Some additional information may be hidden in the Network Infomation which you can pull using CBM->Remote System --> Controller Analysis -> [Get] Network Information
However, parts of the logfile you attached makes me wonder if PEC has not yet full implementation of network info - "statistics not complete"?
W 2018-07-19 17:05:01.688 TODO: VxWorks6.8 - statistics not complete
172.28.80.21 at 00:50:56:a7:4c:db on motetsec0
172.28.80.22 at 00:50:56:a7:80:4b on motetsec0
172.28.80.158 at 00:03:2c:00:2d:0e on motetsec0
For a controller to be able to send a telegram to a remote node, it's MAC address must be part of the table above (=successfully resolved via ARP). I sense 172.28.80.21 and 22 are the Connectivity Server, which should be able to ping the controller.
However, a complete Network Information should contain more entries.

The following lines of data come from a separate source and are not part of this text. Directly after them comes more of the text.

-- ===== VERDICT (by name: the statement is the Claim_ definition above) =====
theorem make_unique_treat_types_spec : Claim_equal_make_unique_treat_types := by
  intro l _
  unfold Spec_make_unique_treat_types make_unique_treat_types
  rw [pvA_loop l [] PySem.Dict.empty [] (by intro c; simp [PySem.Dict.getD])]
  rw [pvB_eq_spec l]
  rfl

Here is an example from a non-PEC controller running 5.1 firmware.
INET route table - vr: 0, table: 254
Destination Gateway Flags Use If Metric
127.0.0.0/8 localhost UR 0 lo0 0
localhost localhost UH 3720229lo0 0
172.16.4.0/22 172.17.80.9 UGS 25388 cpm1 0
172.16.80.0/22 172.16.80.106 UC 78 cpm0 0
172.16.80.9 00:05:5d:64:97:9c UHL 3 cpm0 2
172.16.80.17 00:0d:88:52:fe:89 UHL 1156 cpm0 2
172.16.80.19 68:05:ca:33:dd:77 UHL 8785 cpm0 5
172.16.80.21 00:0d:88:52:fe:91 UHL 239 cpm0 2
172.16.80.32 00:15:17:0d:8b:84 UHL 99822 cpm0 2
172.16.80.51 00:1b:21:60:50:6d UHL 11039226cpm0 2
172.16.80.52 00:1b:21:60:4d:65 UHL 324174246cpm0 2
172.16.80.53 00:1b:21:62:86:7b UHL 519 cpm0 5
172.16.80.102 00:00:23:0a:11:98 UHL 11160347cpm0 2
172.16.80.106 172.16.80.106 UH 21 lo0 0
172.16.80.107 00:00:23:0d:1a:4c UHL 41852735cpm0 2
172.16.80.141 00:0c:29:bd:3f:ed UHL 82 cpm0 2
172.16.80.162 00:0c:29:c1:b8:a9 UHL 11221 cpm0 5
172.16.80.163 00:0c:29:75:56:30 UHL 11712 cpm0 5
172.16.84.0/22 172.17.80.9 UGS 0 cpm1 0
172.17.4.0/22 172.17.80.9 UGS 8 cpm1 0
172.17.80.0/22 172.17.80.106 UC 1459 cpm1 0
172.17.80.9 00:05:5d:64:97:9d UHL 40515 cpm1 5
172.17.80.17 00:0d:88:52:fe:88 UHL 230 cpm1 2
172.17.80.53 00:1b:21:62:86:7a UHL 93 cpm1 5
172.17.80.106 172.17.80.106 UH 0 lo0 0
172.17.80.141 00:0c:29:bd:3f:01 UHL 6 cpm1 5
172.17.84.0/22 172.17.80.9 UGS 0 cpm1 0
172.16.80.9 at 00:05:5d:64:97:9c on cpm0
172.16.80.17 at 00:0d:88:52:fe:89 on cpm0
172.16.80.19 at 68:05:ca:33:dd:77 on cpm0
172.16.80.21 at 00:0d:88:52:fe:91 on cpm0
172.16.80.32 at 00:15:17:0d:8b:84 on cpm0
172.16.80.51 at 00:1b:21:60:50:6d on cpm0
172.16.80.52 at 00:1b:21:60:4d:65 on cpm0
172.16.80.53 at 00:1b:21:62:86:7b on cpm0
172.16.80.102 at 00:00:23:0a:11:98 on cpm0
172.16.80.107 at 00:00:23:0d:1a:4c on cpm0
172.16.80.141 at 00:0c:29:bd:3f:ed on cpm0
172.16.80.162 at 00:0c:29:c1:b8:a9 on cpm0
172.16.80.163 at 00:0c:29:75:56:30 on cpm0
172.17.80.9 at 00:05:5d:64:97:9d on cpm1
172.17.80.17 at 00:0d:88:52:fe:88 on cpm1
172.17.80.53 at 00:1b:21:62:86:7a on cpm1
172.17.80.141 at 00:0c:29:bd:3f:01 on cpm1
As you can see, there are routing entries for the Client Server network (172.16.4.0/22) and for a second control network area (172.16.84.0/22). These entries makes it possible to reach nodes on those remote subnets.
I suggest that you report this problem to the PEC support team; they may ask for help from SE if needed.